16 Jun 2014

CORRESPONDENT - Todd Niall

6:26 am on 16 June 2014

The tale in which Auckland Transport is both raising and lowering public transport fares is not simple. It also still needs a happy ending.

In the latest chapter, Auckland Transport, AT for short, has raised adult cash fares from between 1.9 percent to 17.6 percent, and in one case 50 percent. On the other hand it doubled the discount offered to users of the electronic AT HOP payment card, to 20 percent. Card users end up the same or better off.

AT wants to shift the 40 percent of commuters still paying cash, to join the 60 percent using AT HOP. Cash is even more commonly used in the less affluent South and West.

AT Hop card and timetable

Photo: RNZ / Todd Niall

It is all in the annual fare review, a contractual obligation which the agency has to the private operators of the region's services, to compensate them for rising costs.

Set this package in the middle of a series of about a dozen other fare, zone and discount changes being rolled out over 18 months or more, it is easy for an public transport user to lose the plot.

In this review, AT is raising fares on average by 1.5 percent, although it doesn't say so in its publicity material. Nor does it explain the big variations in fare rises. Those come as the 1.5 percent endgame is applied to different types of contracts. Add in the rounding of fares to the nearest 50 cents, and it becomes something for mathmeticians.

This carrot-and-stick drive to reduce the number of slow-boarding cash commuters carries a risk. Auckland Transport's modelling for these changes includes allowing for a small proportion of cash payers getting grumpy and giving up on public transport.

That risk may be greater in the less affluent South and West where cash remains king. AT has no research on why that is, but assumes that when money is tight, people are less keen to have cash tied up in yet another plastic card.

It has tried to address that by cutting the cost of buying an ATHOP card from $10 to $5, and reducing the minimum top-up amount similarly.

AT has also waived the 25 cent fee for each manual top-up, following strong "feedback". Those two moves suggest AT has acknowledged the golden rule of business. The Customer is King. Both attracted criticism from day one. That was a year ago.

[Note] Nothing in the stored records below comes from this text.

-- pv_equiv track=rewrite | github.com/piyush-kgp/DSAlgoPractice | codechef/codechef_practice-master/ZCO12001.py | nest_depths
-- ===== SOURCE A (Python) =====
-- def nest_depths(arr):
--     i=0
--     braces = 0
--     tracker=[]
--     while i<len(arr):
--         if arr[i]==1:
--             braces+=1
--         elif arr[i]==2:
--             braces-=1
--         tracker.append(braces)
--         i+=1
--     return tracker
-- ===== SOURCE B (Python) =====
-- def nest_depths(arr):
--     # Divide and conquer: depths of left half, depths of right half
--     # computed independently, then the right half is shifted by the
--     # final depth of the left half.
--     def solve(seg):
--         if len(seg) <= 1:
--             if not seg:
--                 return []
--             x = seg[0]
--             return [1 if x == 1 else -1 if x == 2 else 0]
--         m = len(seg) // 2
--         left = solve(seg[:m])
--         right = solve(seg[m:])
--         off = left[-1]
--         return left + [d + off for d in right]
--     return solve(arr)
-- ===== Notes on version B (the rewrite author's own statement) =====
-- stated objective: alternative
-- what changed: Replaced A's single stateful left-to-right scan by a divide-and-conquer recursion: each half's depth list is computed independently and the right half is shifted by the left half's final depth.
import Mathlib
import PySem

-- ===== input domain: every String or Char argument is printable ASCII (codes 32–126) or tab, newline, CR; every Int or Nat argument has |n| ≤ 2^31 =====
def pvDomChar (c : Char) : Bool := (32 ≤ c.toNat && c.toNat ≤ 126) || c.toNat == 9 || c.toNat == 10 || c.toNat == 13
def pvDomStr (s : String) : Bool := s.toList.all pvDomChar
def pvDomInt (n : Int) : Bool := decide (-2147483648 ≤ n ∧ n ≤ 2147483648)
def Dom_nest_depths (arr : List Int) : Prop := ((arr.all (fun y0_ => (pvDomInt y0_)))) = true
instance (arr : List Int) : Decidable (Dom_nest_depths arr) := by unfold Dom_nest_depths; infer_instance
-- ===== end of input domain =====

-- B replaces A's single stateful scan by an independent divide-and-conquer recursion (alternative decomposition; no speed claim).
-- ===== PORT A =====
-- while loop over index i with state (braces, tracker); tracker.append → tracker ++ [braces]
def nest_depths (arr : List Int) : List Int :=
  (arr.foldl (fun (st : Int × List Int) x =>
    let braces := if x == 1 then st.1 + 1 else if x == 2 then st.1 - 1 else st.1
    (braces, st.2 ++ [braces])) (0, [])).2

-- ===== PORT B =====
-- solve: divide and conquer; left[-1] is safe in Python since the left half is
-- nonempty whenever this branch runs, ported as getLastD 0 (the default is never used).
def solveDC (seg : List Int) : List Int :=
  if h : seg.length ≤ 1 then
    match seg with
    | [] => []
    | x :: _ => [if x == 1 then (1 : Int) else if x == 2 then -1 else 0]
  else
    let m := seg.length / 2
    let left := solveDC (seg.take m)
    let right := solveDC (seg.drop m)
    let off := left.getLastD 0
    left ++ right.map (fun d => d + off)
termination_by seg.length
decreasing_by
  · simp only [List.length_take]; omega
  · simp only [List.length_drop]; omega

def nest_depths_alt (arr : List Int) : List Int := solveDC arr

-- ===== PRECONDITION & SPEC =====
def Spec_nest_depths (arr : List Int) (out : List Int) : Prop := out = nest_depths_alt arr
instance (arr : List Int) (out : List Int) : Decidable (Spec_nest_depths arr out) := by unfold Spec_nest_depths; infer_instance

-- ===== CLAIM (what is proved, stated in full; the proofs are below) =====
def Claim_equal_nest_depths : Prop := ∀ (arr : List Int), Dom_nest_depths arr → Spec_nest_depths arr (nest_depths arr)

-- ===== LEMMAS AND PROOFS =====
def pvDelta (x : Int) : Int := if x == 1 then 1 else if x == 2 then -1 else 0

-- running-depth scan, the common reference both ports reduce to
def pvAcc (b : Int) : List Int → List Int
  | [] => []
  | x :: xs => (b + pvDelta x) :: pvAcc (b + pvDelta x) xs

lemma getLastD_cons' (x b : Int) (l : List Int) :
    (x :: l).getLastD b = l.getLastD x := by
  cases l <;> simp [List.getLastD]

lemma pvAcc_append (l r : List Int) : ∀ b,
    pvAcc b (l ++ r) = pvAcc b l ++ pvAcc ((pvAcc b l).getLastD b) r := by
  induction l with
  | nil => intro b; simp [pvAcc]
  | cons x xs ih =>
    intro b
    simp only [List.cons_append, pvAcc, ih (b + pvDelta x), getLastD_cons']

lemma pvAcc_shift (l : List Int) : ∀ b c,
    pvAcc (b + c) l = (pvAcc b l).map (fun d => d + c) := by
  induction l with
  | nil => intro b c; simp [pvAcc]
  | cons x xs ih =>
    intro b c
    simp only [pvAcc, List.map_cons]
    congr 1
    · ring
    · have := ih (b + pvDelta x) c
      rw [← this]; ring_nf

lemma solveDC_eq_aux : ∀ (n : ℕ) (l : List Int), l.length ≤ n → solveDC l = pvAcc 0 l := by
  intro n
  induction n with
  | zero =>
    intro l hl
    have : l = [] := List.eq_nil_of_length_eq_zero (Nat.le_zero.mp hl)
    subst this; simp [solveDC, pvAcc]
  | succ n ih =>
    intro l hl
    by_cases h : l.length ≤ 1
    · unfold solveDC
      rw [dif_pos h]
      match l, h with
      | [], _ => simp [pvAcc]
      | [x], _ => simp [pvAcc, pvDelta]
    · rw [show solveDC l = solveDC (l.take (l.length / 2)) ++
          (solveDC (l.drop (l.length / 2))).map
            (fun d => d + (solveDC (l.take (l.length / 2))).getLastD 0) by
        conv_lhs => rw [solveDC]
        rw [dif_neg h]]
      have hm : l.length / 2 < l.length := by omega
      have hm1 : 1 ≤ l.length / 2 := by omega
      have h1 : (l.take (l.length / 2)).length ≤ n := by
        simp only [List.length_take]; omega
      have h2 : (l.drop (l.length / 2)).length ≤ n := by
        simp only [List.length_drop]; omega
      rw [ih _ h1, ih _ h2]
      conv_rhs => rw [← List.take_append_drop (l.length / 2) l]
      rw [pvAcc_append]
      congr 1
      have hoff : (pvAcc 0 (l.take (l.length / 2))).getLastD 0
          = 0 + (pvAcc 0 (l.take (l.length / 2))).getLastD 0 := by ring
      rw [hoff, ← pvAcc_shift]
      ring_nf

lemma solveDC_eq (l : List Int) : solveDC l = pvAcc 0 l :=
  solveDC_eq_aux l.length l le_rfl

lemma loop_eq (arr : List Int) : ∀ (b : Int) (t : List Int),
    (arr.foldl (fun (st : Int × List Int) x =>
      let braces := if x == 1 then st.1 + 1 else if x == 2 then st.1 - 1 else st.1
      (braces, st.2 ++ [braces])) (b, t)).2
    = t ++ pvAcc b arr := by
  induction arr with
  | nil => intro b t; simp [pvAcc]
  | cons x xs ih =>
    intro b t
    simp only [List.foldl_cons, pvAcc]
    rw [ih]
    by_cases h1 : x == 1 <;> by_cases h2 : x == 2 <;>
      simp [h1, h2, pvDelta, List.append_assoc, sub_eq_add_neg]

-- ===== VERDICT (by name: the statement is the Claim_ definition above) =====
theorem nest_depths_spec : Claim_equal_nest_depths := by
  intro arr _
  unfold Spec_nest_depths nest_depths nest_depths_alt
  rw [loop_eq, solveDC_eq]
  simp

Still to come later this year is the outcome of work to perhaps reduce fares and boost patronage. Seperately a new zone system will affect the way journeys are priced. For some it may become cheaper. There will be new fares, such as a one-day ticket.

Auckland Transport says the challenge to boost passenger numbers remains alive.

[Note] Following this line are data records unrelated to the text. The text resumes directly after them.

-- pv_equiv track=rewrite | github.com/kitovish01/lead-scoring-service | utils.py | compute_role_score
-- ===== SOURCE A (Python) =====
-- def compute_role_score(role):
--     if not role: return 0
--     r = role.lower()
--     decision = ['ceo','founder','co-founder','cofounder','head of','vp','vice president','director','chief','cto','cmo','president','owner','managing director']
--     influencer = ['manager','lead','principal','senior','staff','growth','product','bd','business development','account executive','sales']
--     for d in decision:
--         if d in r:
--             return 20
--     for inf in influencer:
--         if inf in r:
--             return 10
--     return 0
-- ===== SOURCE B (Python) =====
-- def compute_role_score(role):
--     if not role: return 0
--     r = role.lower()
--     decision = ['ceo','founder','co-founder','cofounder','head of','vp','vice president','director','chief','cto','cmo','president','owner','managing director']
--     influencer = ['manager','lead','principal','senior','staff','growth','product','bd','business development','account executive','sales']
--     # position-major scan: one left-to-right pass over the string per tier,
--     # testing all keywords at each position (instead of keyword-major 'in' scans)
--     for i in range(len(r)):
--         if any(r.startswith(d, i) for d in decision):
--             return 20
--     for i in range(len(r)):
--         if any(r.startswith(f, i) for f in influencer):
--             return 10
--     return 0
-- ===== Notes on version B (the rewrite author's own statement) =====
-- stated objective: alternative
-- what changed: Replaces the keyword-major loops that test each keyword for containment in the whole string by a position-major scan: one left-to-right pass over the string per tier, checking at each position whether any keyword of that tier starts there.
import Mathlib
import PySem

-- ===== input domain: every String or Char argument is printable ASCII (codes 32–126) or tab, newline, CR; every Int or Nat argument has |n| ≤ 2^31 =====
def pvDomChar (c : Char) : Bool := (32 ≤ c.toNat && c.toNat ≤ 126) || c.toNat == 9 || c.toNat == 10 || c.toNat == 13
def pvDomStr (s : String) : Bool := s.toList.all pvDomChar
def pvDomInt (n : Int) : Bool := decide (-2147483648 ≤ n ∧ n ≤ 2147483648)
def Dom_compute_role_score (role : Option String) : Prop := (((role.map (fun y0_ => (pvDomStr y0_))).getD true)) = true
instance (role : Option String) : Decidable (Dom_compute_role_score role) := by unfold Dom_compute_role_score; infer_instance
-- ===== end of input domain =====

-- B replaces A's keyword-major 'in' loops by a position-major single scan per tier; objective: alternative (same cost class).

-- ===== PORT A =====
def pvDecision : List String := ["ceo","founder","co-founder","cofounder","head of","vp","vice president","director","chief","cto","cmo","president","owner","managing director"]
def pvInfluencer : List String := ["manager","lead","principal","senior","staff","growth","product","bd","business development","account executive","sales"]

-- A's 'for d in kws: if d in r: return ...' loop
def pvScanKwA (kws : List String) (r : String) : Bool :=
  match kws with
  | [] => false
  | d :: rest => if PySem.Str.isIn d r then true else pvScanKwA rest r

def compute_role_score (role : Option String) : Int :=
  match role with
  | none => 0
  | some s =>
    if s = "" then 0
    else
      let r := PySem.Str.lower s
      if pvScanKwA pvDecision r then 20
      else if pvScanKwA pvInfluencer r then 10
      else 0

-- ===== PORT B =====
def pvDecisionL : List (List Char) := pvDecision.map String.toList
def pvInfluencerL : List (List Char) := pvInfluencer.map String.toList

-- 'any(r.startswith(k, i) for k in kws)' at the position whose suffix is suf
def pvAnyAt (kws : List (List Char)) (suf : List Char) : Bool :=
  kws.any (fun k => PySem.Chars.startswith suf k)

-- B's 'for i in range(len(r)): if any(...): return ...' loop, i ↦ the suffix r[i:]
def pvScanPosB (kws : List (List Char)) : List Char → Bool
  | [] => false
  | c :: t => if pvAnyAt kws (c :: t) then true else pvScanPosB kws t

def compute_role_score_alt (role : Option String) : Int :=
  match role with
  | none => 0
  | some s =>
    if s = "" then 0
    else
      let r := (PySem.Str.lower s).toList
      if pvScanPosB pvDecisionL r then 20
      else if pvScanPosB pvInfluencerL r then 10
      else 0

-- ===== PRECONDITION & SPEC =====
def Spec_compute_role_score (role : Option String) (out : Int) : Prop := out = compute_role_score_alt role
instance (role : Option String) (out : Int) : Decidable (Spec_compute_role_score role out) := by unfold Spec_compute_role_score; infer_instance

-- ===== CLAIM (what is proved, stated in full; the proofs are below) =====
def Claim_equal_compute_role_score : Prop := ∀ (role : Option String), Dom_compute_role_score role → Spec_compute_role_score role (compute_role_score role)

-- ===== LEMMAS AND PROOFS =====

theorem pvScanKwA_iff (kws : List String) (r : String) :
    pvScanKwA kws r = true ↔ ∃ d ∈ kws, d.toList <:+: r.toList := by
  induction kws with
  | nil => simp [pvScanKwA]
  | cons d rest ih =>
    simp only [pvScanKwA]
    split_ifs with h
    · simp only [true_iff]
      exact ⟨d, List.mem_cons_self .., (PySem.Str.isIn_iff_infix ..).1 h⟩
    · rw [ih]
      constructor
      · rintro ⟨k, hk, hinf⟩; exact ⟨k, List.mem_cons_of_mem _ hk, hinf⟩
      · rintro ⟨k, hk, hinf⟩
        rcases List.mem_cons.1 hk with rfl | hk'
        · exact absurd ((PySem.Str.isIn_iff_infix ..).2 hinf) h
        · exact ⟨k, hk', hinf⟩

theorem pvScanPosB_iff (kws : List (List Char)) (l : List Char)
    (hne : ∀ k ∈ kws, k ≠ []) :
    pvScanPosB kws l = true ↔ ∃ k ∈ kws, ∃ j, k <+: l.drop j := by
  induction l with
  | nil =>
    simp only [pvScanPosB]
    constructor
    · intro h; exact absurd h (by simp)
    · rintro ⟨k, hk, j, hp⟩
      exact absurd (hne k hk (List.prefix_nil.1 (by simpa using hp))) (by simp)
  | cons c t ih =>
    simp only [pvScanPosB]
    split_ifs with h
    · simp only [true_iff]
      rcases List.any_eq_true.1 h with ⟨k, hk, hs⟩
      exact ⟨k, hk, 0, by simpa using (PySem.Chars.startswith_iff ..).1 hs⟩
    · rw [ih]
      constructor
      · rintro ⟨k, hk, j, hp⟩; exact ⟨k, hk, j + 1, by simpa using hp⟩
      · rintro ⟨k, hk, j, hp⟩
        cases j with
        | zero =>
          exact absurd (List.any_eq_true.2 ⟨k, hk, (PySem.Chars.startswith_iff ..).2 (by simpa using hp)⟩) h
        | succ j' => exact ⟨k, hk, j', by simpa using hp⟩

theorem infix_iff_exists_drop (k l : List Char) : k <:+: l ↔ ∃ j, k <+: l.drop j := by
  rw [← PySem.Chars.isIn_iff_infix, ← PySem.Chars.exists_prefix_drop_iff_isIn]

theorem scan_eq (kws : List String) (r : String)
    (hne : ∀ k ∈ kws.map String.toList, k ≠ []) :
    pvScanKwA kws r = pvScanPosB (kws.map String.toList) r.toList := by
  rw [Bool.eq_iff_iff, pvScanKwA_iff, pvScanPosB_iff _ _ hne]
  constructor
  · rintro ⟨d, hd, hinf⟩
    exact ⟨d.toList, List.mem_map_of_mem hd, (infix_iff_exists_drop ..).1 hinf⟩
  · rintro ⟨k, hk, hj⟩
    rcases List.mem_map.1 hk with ⟨d, hd, rfl⟩
    exact ⟨d, hd, (infix_iff_exists_drop ..).2 hj⟩

theorem decision_ne : ∀ k ∈ pvDecision.map String.toList, k ≠ [] := by decide
theorem influencer_ne : ∀ k ∈ pvInfluencer.map String.toList, k ≠ [] := by decide

-- ===== VERDICT (by name: the statement is the Claim_ definition above) =====
theorem compute_role_score_spec : Claim_equal_compute_role_score := by
  intro role _
  unfold Spec_compute_role_score compute_role_score compute_role_score_alt
  cases role with
  | none => rfl
  | some s =>
    simp only [pvDecisionL, pvInfluencerL,
      ← scan_eq pvDecision (PySem.Str.lower s) decision_ne,
      ← scan_eq pvInfluencer (PySem.Str.lower s) influencer_ne]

Auckland Transport says the challenge to boost passenger numbers remains alive. Photo: RNZ

Auckland Transport has two big targets. One is mayor Len Brown's goal of doubling annual patronage. The other is the Government's requirement that annual rail patronage has to reach 20 million a year, to trigger an early start to the downtown rail tunnel.

It needs to get a lot of things right. AT has rolled out the electronic AT HOP as the hardware on which to build what it hopes will be a simpler, more flexible and more convenient way of paying for trips. But that is still some way off.

In a gripping work of fiction, readers have the option of flicking to the last page to see how it ends. AT is writing history, there is no fast-forward to see whether it works.

The plot is becoming a bit murky at the moment. The challenge for Auckland Transport is to keep its customers believing in the happy ending. The attractive, affordable, joined-up network.

With future storylines including a possible "exact-fare" policy, or even banning cash, Auckland Transport will need to be sure that it is completely in tune with its readers/riders.